Solution: pour the contents into a deli cup, print off a label on my computer at home: SODIUM CHLORIDE. PASTRY USE ONLY. 1gr/ 749 gr. USE EXTREME CAUTION. 

Two weeks in, and no one’s touched it yet.

Now I have to work on getting them not to bake off bacon in my oven, the grease splatters are a b*tch to clean up, and I’m the only one willing to clean up my oven....


----------



## cheflayne

*absolutely brilliant!!! *I anxiously await your bacon solution!


----------



## brianshaw




----------



## sgsvirgil

Brilliant! Use the same method with your oven. Print off a warning label that says something like "DANGER! FLAMMABLE GASES!" (hopefully your oven is gas, not electricity) or "NOT APPROVED FOR THE PREPARATION OF RAW MEAT AND POULTRY - PASTRY USES ONLY!! And don't forget the big skull and crossbones. 

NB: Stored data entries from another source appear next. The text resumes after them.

-- pv_equiv track=rewrite | github.com/Eloyye/leetcode | python/arrays/delete_unique.py | delete_m
-- ===== SOURCE A (Python) =====
-- from collections import Counter
-- from typing import List
--
-- def delete_m(ids: List[int], m : int):
--     count = Counter(ids)
--     freq = sorted(count.values())
--     deletions = 0
--     for i in range(len(freq)):
--         if deletions >= m:
--             break
--         while deletions < m and freq[i] > 0:
--             freq[i] -= 1
--             deletions += 1
--     return sum(1 for f in freq if f > 0)
-- ===== SOURCE B (Python) =====
-- from collections import Counter
--
-- def delete_m(ids, m):
--     count = Counter(ids)
--     buckets = Counter(count.values())
--     remaining = len(count)
--     budget = max(m, 0)
--     for v in sorted(buckets):
--         g = buckets[v]
--         full = min(g, budget // v)
--         remaining -= full
--         budget -= full * v
--         if full < g:
--             break
--     return remaining
-- ===== Notes on version B (the rewrite author's own statement) =====
-- stated objective: alternative
-- what changed: Replaces A's per-id unit-decrement loop over the sorted frequency list by a single bucketed pass: count ids, bucket distinct ids by frequency, then walk the distinct frequency values in ascending order deleting whole groups with integer division of the remaining budget.
import Mathlib
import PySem

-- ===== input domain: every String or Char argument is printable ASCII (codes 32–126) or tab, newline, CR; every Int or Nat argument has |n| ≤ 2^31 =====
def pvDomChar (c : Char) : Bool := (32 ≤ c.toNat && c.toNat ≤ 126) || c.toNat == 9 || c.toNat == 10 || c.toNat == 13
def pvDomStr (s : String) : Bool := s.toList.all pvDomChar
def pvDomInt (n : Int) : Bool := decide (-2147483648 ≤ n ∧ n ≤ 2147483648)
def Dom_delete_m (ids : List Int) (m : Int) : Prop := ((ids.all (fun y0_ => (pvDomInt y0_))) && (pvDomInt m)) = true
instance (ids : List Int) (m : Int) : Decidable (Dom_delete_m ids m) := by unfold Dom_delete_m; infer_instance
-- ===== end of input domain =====

-- B replaces A's per-id decrement loop over the sorted frequency list by a single pass over
-- bucketed frequency values (objective: alternative decomposition; same exact result).

-- ===== PORT A =====
-- inner 'while deletions < m and freq[i] > 0: freq[i] -= 1; deletions += 1'
def innerA (m f deletions : Int) : Int × Int :=
  if deletions < m ∧ 0 < f then innerA m (f - 1) (deletions + 1) else (f, deletions)
termination_by f.toNat
decreasing_by omega

-- outer 'for i in range(len(freq)): if deletions >= m: break; <inner while>' over state (freq, deletions)
def loopA (m : Int) : List Int → Int → (List Int × Int)
  | [], d => ([], d)
  | f :: r, d =>
    if d ≥ m then (f :: r, d)
    else
      let p := innerA m f d
      let q := loopA m r p.2
      (p.1 :: q.1, q.2)

def delete_m (ids : List Int) (m : Int) : Int :=
  let count := PySem.Dict.counter ids
  let freq := PySem.List.sorted count.values (fun x => x) false
  let st := loopA m freq 0
  -- sum(1 for f in freq if f > 0)
  (st.1.map (fun f => if 0 < f then (1 : Int) else 0)).sum

-- ===== PORT B =====
def delete_m_alt (ids : List Int) (m : Int) : Int :=
  let count := PySem.Dict.counter ids
  let buckets := PySem.Dict.counter count.values
  -- for v in sorted(buckets): … with 'break' as a stop flag; state (remaining, budget, stopped)
  let st := (PySem.List.sorted buckets.keys (fun x => x) false).foldl
    (fun (st : Int × Int × Bool) v =>
      if st.2.2 then st
      else
        let g := buckets.getD v 0
        let full := min g (PySem.Int.floordiv st.2.1 v)
        (st.1 - full, st.2.1 - full * v, st.2.2 || decide (full < g)))
    ((count.size : Int), max m 0, false)
  st.1

-- ===== PRECONDITION & SPEC =====
def Spec_delete_m (ids : List Int) (m : Int) (out : Int) : Prop := out = delete_m_alt ids m
instance (ids : List Int) (m : Int) (out : Int) : Decidable (Spec_delete_m ids m out) := by unfold Spec_delete_m; infer_instance

-- ===== CLAIM (what is proved, stated in full; the proofs are below) =====
def Claim_equal_delete_m : Prop := ∀ (ids : List Int) (m : Int), Dom_delete_m ids m → Spec_delete_m ids m (delete_m ids m)

-- ===== LEMMAS AND PROOFS =====

-- survivors s b = number of entries of s left positive after greedily spending budget b
-- left to right (a partially-affordable entry stops the spending and still counts).
def survivors : List Int → Int → Int
  | [], _ => 0
  | f :: r, b => if 0 < b ∧ f ≤ b then survivors r (b - f) else 1 + (r.length : Int)

-- B's loop body as a named function (definitionally the fold body of delete_m_alt)
def bstep (buckets : PySem.Dict Int Int) (st : Int × Int × Bool) (v : Int) : Int × Int × Bool :=
  if st.2.2 then st
  else
    let g := buckets.getD v 0
    let full := min g (PySem.Int.floordiv st.2.1 v)
    (st.1 - full, st.2.1 - full * v, st.2.2 || decide (full < g))

lemma survivors_nonpos (s : List Int) (b : Int) (hb : b ≤ 0) : survivors s b = (s.length : Int) := by
  cases s with
  | nil => simp [survivors]
  | cons f r =>
    rw [survivors, if_neg (by omega)]
    simp only [List.length_cons]
    push_cast
    ring

lemma innerA_eq (m f d : Int) :
    0 ≤ f → d ≤ m → innerA m f d = if f ≤ m - d then (0, d + f) else (f - (m - d), m) := by
  induction f, d using innerA.induct m with
  | case1 f d h ih =>
    intro hf hd
    rw [innerA, if_pos h, ih (by omega) (by omega)]
    split_ifs <;> simp only [Prod.mk.injEq, true_and, and_true] <;> omega
  | case2 f d h =>
    intro hf hd
    rw [innerA, if_neg h]
    split_ifs <;> simp only [Prod.mk.injEq] <;> omega

lemma loopA_spec (m : Int) : ∀ (s : List Int) (d : Int), (∀ f ∈ s, 1 ≤ f) →
    (((loopA m s d).1.countP (fun f => decide (0 < f)) : Int)) = survivors s (m - d) := by
  intro s
  induction s with
  | nil => intro d _; simp [loopA, survivors]
  | cons f r ih =>
    intro d hpos
    have hf : 1 ≤ f := hpos f (by simp)
    by_cases hd : d ≥ m
    · rw [loopA, if_pos hd, survivors_nonpos _ _ (by omega)]
      have hall : ∀ x ∈ f :: r, (fun f => decide (0 < f)) x = true := by
        intro x hx
        have := hpos x hx
        simp
        omega
      rw [List.countP_eq_length.mpr hall]
    · rw [loopA, if_neg hd, innerA_eq m f d (by omega) (by omega)]
      by_cases hfb : f ≤ m - d
      · rw [if_pos hfb, survivors, if_pos ⟨by omega, hfb⟩]
        have hq := ih (d + f) (fun x hx => hpos x (List.mem_cons_of_mem _ hx))
        rw [show m - (d + f) = m - d - f by ring] at hq
        simpa using hq
      · rw [if_neg hfb, survivors, if_neg (by omega)]
        have hq := ih m (fun x hx => hpos x (List.mem_cons_of_mem _ hx))
        rw [show m - m = (0 : Int) by ring, survivors_nonpos r 0 le_rfl] at hq
        simp [List.countP_cons]
        omega

lemma survivors_replicate (v : Int) (hv : 0 < v) (g : Nat) (s' : List Int) :
    ∀ b : Int, 0 ≤ b →
      survivors (List.replicate g v ++ s') b =
        if (g : Int) ≤ b / v then survivors s' (b - (g : Int) * v)
        else (g : Int) + (s'.length : Int) - b / v := by
  induction g with
  | zero =>
    intro b hb
    rw [if_pos (by exact_mod_cast Int.ediv_nonneg hb hv.le)]
    simp
  | succ g ih =>
    intro b hb
    rw [List.replicate_succ, List.cons_append, survivors]
    by_cases hvb : v ≤ b
    · rw [if_pos ⟨by omega, hvb⟩, ih (b - v) (by omega)]
      have hdiv : (b - v) / v = b / v - 1 := by
        have h := Int.add_mul_ediv_right b (-1) (show v ≠ 0 by omega)
        have h2 : b + -1 * v = b - v := by ring
        rw [h2] at h
        omega
      rw [hdiv]
      by_cases hc : ((g : Int) + 1) ≤ b / v
      · rw [if_pos (by omega), if_pos (by push_cast; omega)]
        congr 1
        push_cast
        ring
      · rw [if_neg (by omega), if_neg (by push_cast; omega)]
        push_cast
        omega
    · rw [if_neg (by omega)]
      have hdiv0 : b / v = 0 := Int.ediv_eq_zero_of_lt hb (by omega)
      rw [if_neg (by rw [hdiv0]; push_cast; omega), hdiv0]
      simp only [List.length_append, List.length_replicate]
      push_cast
      ring

-- the fold of B skips everything once the stop flag is set
lemma bfold_skip (buckets : PySem.Dict Int Int) (d : List Int) (R b : Int) :
    List.foldl (bstep buckets) (R, b, true) d = (R, b, true) := by
  induction d with
  | nil => rfl
  | cons v d' ih => simpa [bstep] using ih

-- B's fold over distinct values with multiplicities c computes survivors of the flattened list
lemma bfold_eq (buckets : PySem.Dict Int Int) (c : Int → Nat)
    (hc : ∀ v, buckets.getD v 0 = (c v : Int)) :
    ∀ (d : List Int) (R b : Int), 0 ≤ b → (∀ v ∈ d, 0 < v) →
      (List.foldl (bstep buckets) (R, b, false) d).1
      = R - (((d.flatMap (fun v => List.replicate (c v) v)).length : Int)
              - survivors (d.flatMap (fun v => List.replicate (c v) v)) b) := by
  intro d
  induction d with
  | nil => intro R b hb _; simp [survivors]
  | cons v d' ih =>
    intro R b hb hv
    have hv0 : 0 < v := hv v (by simp)
    have hfd : PySem.Int.floordiv b v = b / v := PySem.Int.floordiv_eq_ediv_of_pos hv0
    have hstep : bstep buckets (R, b, false) v
        = (R - min ((c v : Int)) (b / v), b - min ((c v : Int)) (b / v) * v,
           decide (min ((c v : Int)) (b / v) < (c v : Int))) := by
      simp [bstep, hc, hfd]
    rw [List.foldl_cons, hstep]
    rw [show (v :: d').flatMap (fun v => List.replicate (c v) v)
          = List.replicate (c v) v ++ d'.flatMap (fun v => List.replicate (c v) v) from rfl]
    rcases le_or_gt ((c v : Int)) (b / v) with hle | hlt
    · rw [min_eq_left hle]
      have hflag : decide ((c v : Int) < (c v : Int)) = false := by simp
      rw [hflag]
      have hmul : (c v : Int) * v ≤ b := by
        have h := (Int.le_ediv_iff_mul_le hv0).mp hle
        linarith
      rw [ih (R - (c v : Int)) (b - (c v : Int) * v) (by omega) (fun w hw => hv w (by simp [hw]))]
      rw [survivors_replicate v hv0 (c v) _ b hb, if_pos hle]
      rw [List.length_append, List.length_replicate]
      push_cast
      ring
    · rw [min_eq_right hlt.le]
      have hflag : decide (b / v < (c v : Int)) = true := by simp [hlt]
      rw [hflag, bfold_skip]
      rw [survivors_replicate v hv0 (c v) _ b hb, if_neg (by omega)]
      rw [List.length_append, List.length_replicate]
      show R - b / v = _
      push_cast
      ring

-- counting inside a flatMap of replicates over distinct keys
lemma count_flatMap_replicate (c : Int → Nat) :
    ∀ (d : List Int), d.Nodup → ∀ x : Int,
      List.count x (d.flatMap (fun v => List.replicate (c v) v)) = if x ∈ d then c x else 0 := by
  intro d
  induction d with
  | nil => intro _ x; simp
  | cons v d' ih =>
    intro hnd x
    rw [List.flatMap_cons, List.count_append, List.count_replicate, ih hnd.of_cons x]
    by_cases hxv : x = v
    · subst hxv
      simp [(List.nodup_cons.mp hnd).1]
    · simp [hxv, (Ne.symm hxv : v ≠ x)]

lemma pairwise_flatMap_replicate (c : Int → Nat) :
    ∀ (d : List Int), d.Pairwise (· ≤ ·) →
      (d.flatMap (fun v => List.replicate (c v) v)).Pairwise (· ≤ ·) := by
  intro d
  induction d with
  | nil => intro _; simp
  | cons v d' ih =>
    intro hp
    rw [List.flatMap_cons, List.pairwise_append]
    refine ⟨List.pairwise_replicate.mpr (Or.inr le_rfl), ih hp.of_cons, ?_⟩
    intro a ha b hb
    obtain ⟨w, hw, hbw⟩ := List.mem_flatMap.mp hb
    rw [List.eq_of_mem_replicate ha, List.eq_of_mem_replicate hbw]
    exact (List.pairwise_cons.mp hp).1 w hw

-- the sorted value list equals the flattening of sorted distinct values with their counts
lemma sorted_eq_flatMap (l : List Int) :
    PySem.List.sorted l (fun x => x) false
      = (PySem.List.sorted (PySem.Set.ofList l) (fun x => x) false).flatMap
          (fun v => List.replicate (List.count v l) v) := by
  set d := PySem.List.sorted (PySem.Set.ofList l) (fun x => x) false with hd
  have hdperm : d.Perm (PySem.Set.ofList l) := PySem.List.sorted_perm _ _ _
  have hdnd : d.Nodup := hdperm.nodup_iff.mpr (PySem.Set.nodup_ofList l)
  have hmemd : ∀ x : Int, x ∈ d ↔ x ∈ l := by
    intro x
    rw [hdperm.mem_iff, PySem.Set.mem_ofList]
  apply List.Perm.eq_of_pairwise (fun a b _ _ hab hba => le_antisymm hab hba)
  · exact PySem.List.sorted_pairwise l (fun x => x)
  · exact pairwise_flatMap_replicate _ d (PySem.List.sorted_pairwise _ _)
  · rw [List.perm_iff_count]
    intro x
    rw [(PySem.List.sorted_perm l (fun x => x) false).count_eq,
        count_flatMap_replicate _ d hdnd x]
    by_cases hx : x ∈ l
    · rw [if_pos ((hmemd x).mpr hx)]
    · rw [if_neg (fun h => hx ((hmemd x).mp h)), List.count_eq_zero.mpr hx]

-- every value of Counter(ids) is a positive count
lemma counter_values_pos (ids : List Int) :
    ∀ f ∈ (PySem.Dict.counter ids).values, 1 ≤ f := by
  intro f hf
  rw [PySem.Dict.values_eq_map_keys _ (PySem.Dict.nodup_keys_counter ids) 0] at hf
  obtain ⟨k, hk, hfk⟩ := List.mem_map.mp hf
  rw [PySem.Dict.getD_counter] at hfk
  rw [PySem.Dict.keys_counter, PySem.Set.mem_ofList] at hk
  have : 0 < List.count k ids := List.count_pos_iff.mpr hk
  omega

lemma survivors_max (s : List Int) (m : Int) : survivors s m = survivors s (max m 0) := by
  by_cases hm : 0 ≤ m
  · rw [max_eq_left hm]
  · rw [max_eq_right (by omega), survivors_nonpos _ _ (by omega),
        survivors_nonpos _ _ le_rfl]

-- ===== VERDICT (by name: the statement is the Claim_ definition above) =====
theorem delete_m_spec : Claim_equal_delete_m := by
  intro ids m _
  unfold Spec_delete_m
  set count := PySem.Dict.counter ids with hcount
  set l := count.values with hl
  set s := PySem.List.sorted l (fun x => x) false with hs
  have hpos : ∀ f ∈ l, 1 ≤ f := counter_values_pos ids
  have hspos : ∀ f ∈ s, 1 ≤ f := fun f hf =>
    hpos f ((PySem.List.sorted_perm l (fun x => x) false).mem_iff.mp hf)
  -- A's side
  have hA : delete_m ids m = survivors s m := by
    show (( (loopA m s 0).1.map (fun f => if 0 < f then (1 : Int) else 0)).sum) = survivors s m
    have hmap : (fun f : Int => if 0 < f then (1 : Int) else 0)
        = (fun f : Int => if (fun f => decide (0 < f)) f = true then (1 : Int) else 0) := by
      funext f; simp
    rw [hmap, PySem.List.sum_map_ite_one_zero]
    have := loopA_spec m s 0 hspos
    rw [sub_zero] at this
    exact this
  -- B's side
  have hB : delete_m_alt ids m = survivors s (max m 0) := by
    show (List.foldl (bstep (PySem.Dict.counter l))
        ((count.size : Int), max m 0, false)
        (PySem.List.sorted (PySem.Dict.counter l).keys (fun x => x) false)).1
      = survivors s (max m 0)
    set dk := PySem.List.sorted (PySem.Dict.counter l).keys (fun x => x) false with hdk
    have hdkeys : (PySem.Dict.counter l).keys = PySem.Set.ofList l :=
      PySem.Dict.keys_counter l
    have hvpos : ∀ v ∈ dk, 0 < v := by
      intro v hv
      have : v ∈ (PySem.Dict.counter l).keys :=
        (PySem.List.sorted_perm _ _ _).mem_iff.mp hv
      rw [hdkeys, PySem.Set.mem_ofList] at this
      have := hpos v this
      omega
    rw [bfold_eq (PySem.Dict.counter l) (fun v => List.count v l)
          (fun v => PySem.Dict.getD_counter l v) dk (count.size : Int) (max m 0)
          (by omega) hvpos]
    have hflat : dk.flatMap (fun v => List.replicate (List.count v l) v) = s := by
      rw [hs, sorted_eq_flatMap l, hdk, hdkeys]
    rw [hflat]
    have hsize : (count.size : Int) = (s.length : Int) := by
      have h1 : s.length = l.length := (PySem.List.sorted_perm l (fun x => x) false).length_eq
      have h2 : l.length = count.size := by
        simp [hl, PySem.Dict.values, PySem.Dict.size]
      omega
    rw [hsize]
    ring
  rw [hA, hB, survivors_max]
theorem go_intercalate (sep : List Char) (fuel : Nat) (l cur : List Char)
    (acc : List (List Char)) :
    sep.intercalate (PySem.Chars.splitOn.go sep fuel l cur acc)
      = sep.intercalate (acc.reverse ++ [cur.reverse ++ l]) := by
  induction fuel generalizing l cur acc with
  | zero => rw [PySem.Chars.splitOn.go.eq_def]; simp
  | succ fuel ih =>
    rw [PySem.Chars.splitOn.go.eq_def]
    cases l with
    | nil => simp
    | cons c rest =>
      by_cases hp : sep.isPrefixOf (c :: rest) = true
      · simp only [hp, if_pos]
        rw [ih]
        have hpre : sep ++ List.drop sep.length (c :: rest) = c :: rest := by
          obtain ⟨t, ht⟩ := List.isPrefixOf_iff_prefix.mp hp
          rw [← ht]; simp
        have hm := interc_merge sep cur.reverse (List.drop sep.length (c :: rest)) acc.reverse
        simp only [List.reverse_cons, List.reverse_nil, List.nil_append, List.append_assoc,
          List.singleton_append, List.cons_append, List.nil_append] at hm ⊢
        rw [hm, hpre]
      · simp only [hp, Bool.false_eq_true, if_neg, not_false_iff]
        rw [ih]; simp

theorem intercalate_splitOn_self (l sep : List Char) :
    sep.intercalate (PySem.Chars.splitOn l sep) = l := by
  rw [PySem.Chars.splitOn, go_intercalate]
  simp [List.intercalate, List.intersperse]

theorem intercalate_take_prefix (sep : List Char) (n : Nat) (ps : List (List Char)) :
    sep.intercalate (ps.take n) <+: sep.intercalate ps := by
  induction ps generalizing n with
  | nil => simp
  | cons p ps ih =>
    cases n with
    | zero => simp [List.intercalate]
    | succ n =>
      cases hps : ps with
      | nil => cases n <;> simp [List.intercalate, List.intersperse]
      | cons q qs =>
        rw [← hps]
        have h1 : sep.intercalate (p :: ps) = p ++ sep ++ sep.intercalate ps := by
          rw [hps]; simp [List.intercalate, List.intersperse]
        cases htn : ps.take n with
        | nil =>
          simp only [List.take_succ_cons, htn, h1]
          refine ⟨sep ++ sep.intercalate ps, ?_⟩
          simp [List.intercalate, List.intersperse]
        | cons r rs =>
          have h2 : sep.intercalate (p :: ps.take n) = p ++ sep ++ sep.intercalate (ps.take n) := by
            rw [htn]; simp [List.intercalate, List.intersperse]
          simp only [List.take_succ_cons, h2, h1]
          obtain ⟨t, ht⟩ := ih (n := n)
          exact ⟨t, by simp [← ht]⟩

theorem pvHdr_pvG (l : String) : pvHdr (pvG l) = pvHdr l := by
  by_cases h : pvHdr l = true
  · simp [pvG, h]
  · simp only [Bool.not_eq_true] at h
    simp only [pvG, h, Bool.false_eq_true, reduceIte, pvTrunc]
    by_cases h9 : 9 ≤ ((PySem.Chars.splitOn l.toList "\t".toList).map String.ofList).length
    · simp only [h9, reduceIte]
      by_contra hcon
      simp only [h, Bool.not_eq_false] at hcon
      have hpre : (PySem.Str.join "\t" ((List.map String.ofList (PySem.Chars.splitOn l.toList "\t".toList)).take 9)).toList
          <+: l.toList := by
        rw [PySem.Str.toList_join, ← List.map_take, List.map_map]
        have hmt : List.map (String.toList ∘ String.ofList) ((PySem.Chars.splitOn l.toList "\t".toList).take 9)
            = (PySem.Chars.splitOn l.toList "\t".toList).take 9 := by
          rw [List.map_congr_left (g := id) (by intro x _; simp), List.map_id]
        rw [hmt]
        have hj : PySem.Chars.join "\t".toList ((PySem.Chars.splitOn l.toList "\t".toList).take 9)
            = "\t".toList.intercalate ((PySem.Chars.splitOn l.toList "\t".toList).take 9) := rfl
        rw [hj]
        have := intercalate_take_prefix "\t".toList 9 (PySem.Chars.splitOn l.toList "\t".toList)
        rw [intercalate_splitOn_self] at this
        exact this
      have hl : pvHdr l = true := by
        simp only [pvHdr, PySem.Str.startswith_eq, PySem.Chars.startswith_iff] at hcon ⊢
        exact hcon.trans hpre
      rw [hl] at h
      exact absurd h (by simp)
    · simp only [h9, reduceIte]
      simpa [pvHdr] using h

theorem foldB_eq (ls : List String) (f : List String) (d h : Int) (vf : Bool) :
    ls.foldl pvStepB (f, d, h, vf)
      = (f ++ (pvSpec ls vf).1.map pvG, d + ((pvSpec ls vf).2.1 : Int),
         h + (ls.countP (fun l => pvHdr l) : Int), (pvSpec ls vf).2.2) := by
  induction ls generalizing f d h vf with
  | nil => simp [pvSpec]
  | cons l ls ih =>
    have hG3 : pvG "##gff-version 3" = "##gff-version 3" := by decide
    simp only [List.foldl_cons, pvStepB, pvSpec, List.countP_cons]
    by_cases h1 : PySem.Str.startswith l "#!gff-spec-version" = true
    · have hh : pvHdr l = true := pvHdr_of_startswith l _ h1 (by decide)
      simp only [pvHdr] at hh
      simp only [h1, hh, Bool.true_or, reduceIte, ih, pvHdr, Prod.mk.injEq]
      and_intros <;> first | rfl | trivial | (push_cast; ring)
    · simp only [Bool.not_eq_true] at h1
      by_cases h2 : PySem.Str.startswith l "##source-version" = true
      · have hh : pvHdr l = true := pvHdr_of_startswith l _ h2 (by decide)
        simp only [pvHdr] at hh
        simp only [h1, h2, hh, Bool.false_or, Bool.false_eq_true, Bool.or_false, Bool.or_true,
          reduceIte, ih, pvHdr, Prod.mk.injEq]
        and_intros <;> first | rfl | trivial | (push_cast; ring)
      · simp only [Bool.not_eq_true] at h2
        by_cases h3 : PySem.Str.startswith l "##gff-version" = true
        · have hh : pvHdr l = true := pvHdr_of_startswith l _ h3 (by decide)
          simp only [pvHdr] at hh
          cases vf with
          | true =>
            simp only [h1, h2, h3, hh, Bool.false_or, Bool.false_eq_true, reduceIte, ih,
              pvHdr, Prod.mk.injEq]
            and_intros <;> first | rfl | trivial | (push_cast; ring)
          | false =>
            simp only [h1, h2, h3, hh, Bool.false_or, Bool.false_eq_true, reduceIte, ih,
              pvHdr, Prod.mk.injEq, List.map_cons, hG3, List.append_assoc, List.singleton_append]
            and_intros <;> first | rfl | trivial | (push_cast; ring)
        · simp only [Bool.not_eq_true] at h3
          by_cases hh : pvHdr l = true
          · have hGl : pvG l = l := by simp [pvG, hh]
            simp only [pvHdr] at hh
            simp only [h1, h2, h3, hh, Bool.false_or, Bool.false_eq_true, reduceIte, ih,
              pvHdr, Prod.mk.injEq, List.map_cons, hGl, List.append_assoc, List.singleton_append]
            and_intros <;> first | rfl | trivial | (push_cast; ring)
          · simp only [Bool.not_eq_true] at hh
            have hGl : pvG l = pvTrunc l := by simp [pvG, hh]
            simp only [pvHdr] at hh
            simp only [h1, h2, h3, hh, Bool.false_or, Bool.false_eq_true, reduceIte, ih,
              pvHdr, Prod.mk.injEq, List.map_cons, hGl, pvTrunc, List.append_assoc,
              List.singleton_append]
            and_intros <;> first | rfl | trivial | (push_cast; ring)

theorem pvSpec_count (ls : List String) (vf : Bool) :
    (pvSpec ls vf).2.1 + (pvSpec ls vf).1.countP (fun l => pvHdr l)
      = ls.countP (fun l => pvHdr l) := by
  induction ls generalizing vf with
  | nil => simp [pvSpec]
  | cons l ls ih =>
    simp only [pvSpec, List.countP_cons]
    by_cases h1 : PySem.Str.startswith l "#!gff-spec-version" = true
    · have hh : pvHdr l = true := pvHdr_of_startswith l _ h1 (by decide)
      simp only [h1, hh, Bool.true_or, reduceIte]
      have := ih vf; omega
    · simp only [Bool.not_eq_true] at h1
      by_cases h2 : PySem.Str.startswith l "##source-version" = true
      · have hh : pvHdr l = true := pvHdr_of_startswith l _ h2 (by decide)
        simp only [h1, h2, hh, Bool.false_or, Bool.false_eq_true, reduceIte]
        have := ih vf; omega
      · simp only [Bool.not_eq_true] at h2
        by_cases h3 : PySem.Str.startswith l "##gff-version" = true
        · have hh : pvHdr l = true := pvHdr_of_startswith l _ h3 (by decide)
          have hG3 : pvHdr "##gff-version 3" = true := by decide
          cases vf with
          | true =>
            simp only [h1, h2, h3, hh, Bool.false_or, Bool.false_eq_true, reduceIte]
            have := ih true; omega
          | false =>
            simp only [h1, h2, h3, hh, Bool.false_or, Bool.false_eq_true, reduceIte,
              List.countP_cons, hG3]
            have := ih true; omega
        · simp only [Bool.not_eq_true] at h3
          simp only [h1, h2, h3, Bool.false_or, Bool.false_eq_true, reduceIte, List.countP_cons]
          have := ih vf
          by_cases hh : pvHdr l = true <;> simp only [hh, Bool.false_eq_true, reduceIte] <;> omega

theorem countP_map_pvG (ls : List String) :
    (ls.map pvG).countP (fun l => pvHdr l) = ls.countP (fun l => pvHdr l) := by
  rw [List.countP_map]
  apply List.countP_congr
  intro x _
  simp [Function.comp, pvHdr_pvG]

-- ===== VERDICT (by name: the statement is the Claim_ definition above) =====
theorem cleanup_for_fix_spec : Claim_equal_cleanup_for_fix := by
  intro lines _
  unfold Spec_cleanup_for_fix cleanup_for_fix cleanup_for_fix_alt
  rw [foldA1_eq, foldB_eq]
  simp only [List.nil_append]
  rw [foldA2_eq, count_foldl, count_foldl]
  simp only [List.nil_append, Int.zero_add]
  have hc := pvSpec_count lines false
  have hm := countP_map_pvG (pvSpec lines false).1
  simp only [Prod.mk.injEq]
  and_intros <;> first | trivial | (rw [hm]; omega)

Lol. Good luck. Let us know what you decide.


----------



## brianshaw

Write the ingredients: “Contains processed NaCl, a naturally occurring mineral”.


----------



## teamfat

Reminds me of various things I have seen regarding the dangers of dihydrogen monoxide. 

mjb.


----------



## sgsvirgil

teamfat said:


> Reminds me of various things I have seen regarding the dangers of dihydrogen monoxide.
> 
> mjb.


LOL! I was thinking the exact same thing. I remember when that hoax originally happened in the 80's but, it didn't become famous until after the internet became popular. There were actually a couple of politicians in my home state that tried to introduce legislation that banned Dihydrogen Monoxide. That is, until an intern googled it and discovered that it was the scientific name for water.

Their political careers never fully recovered. lol.


----------



## Nody Far

Have copyright to this solution?:emoji_sweat_smile:


----------



## jellly

I love this! I have the same problem with my plastic wrap. It's not like we don't have more in storage, they are just too darn lazy to get a new one.


----------



## pete

foodpump said:


> problem: cooks keep on taking my salt. Salt comes in bright red 2 kg boxes. Every (deleted)-ing time I grab a box from the dry store, it goes missing as soon as I turn my back. I really don't have time to fart around and chase after a box of salt or give sh*t to the ones I catch taking my salt upstairs to the finishing kitchen, or some other corner of the kitchen.
> 
> Solution: pour the contents into a deli cup, print off a label on my computer at home: SODIUM CHLORIDE. PASTRY USE ONLY. 1gr/ 749 gr. USE EXTREME CAUTION.
> 
> Two weeks in, and no one's touched it yet.
> 
> Now I have to work on getting them not to bake off bacon in my oven, the grease splatters are a b*tch to clean up, and I'm the only one willing to clean up my oven....


I cannot give enough "Likes" for this post!!!!!!!


----------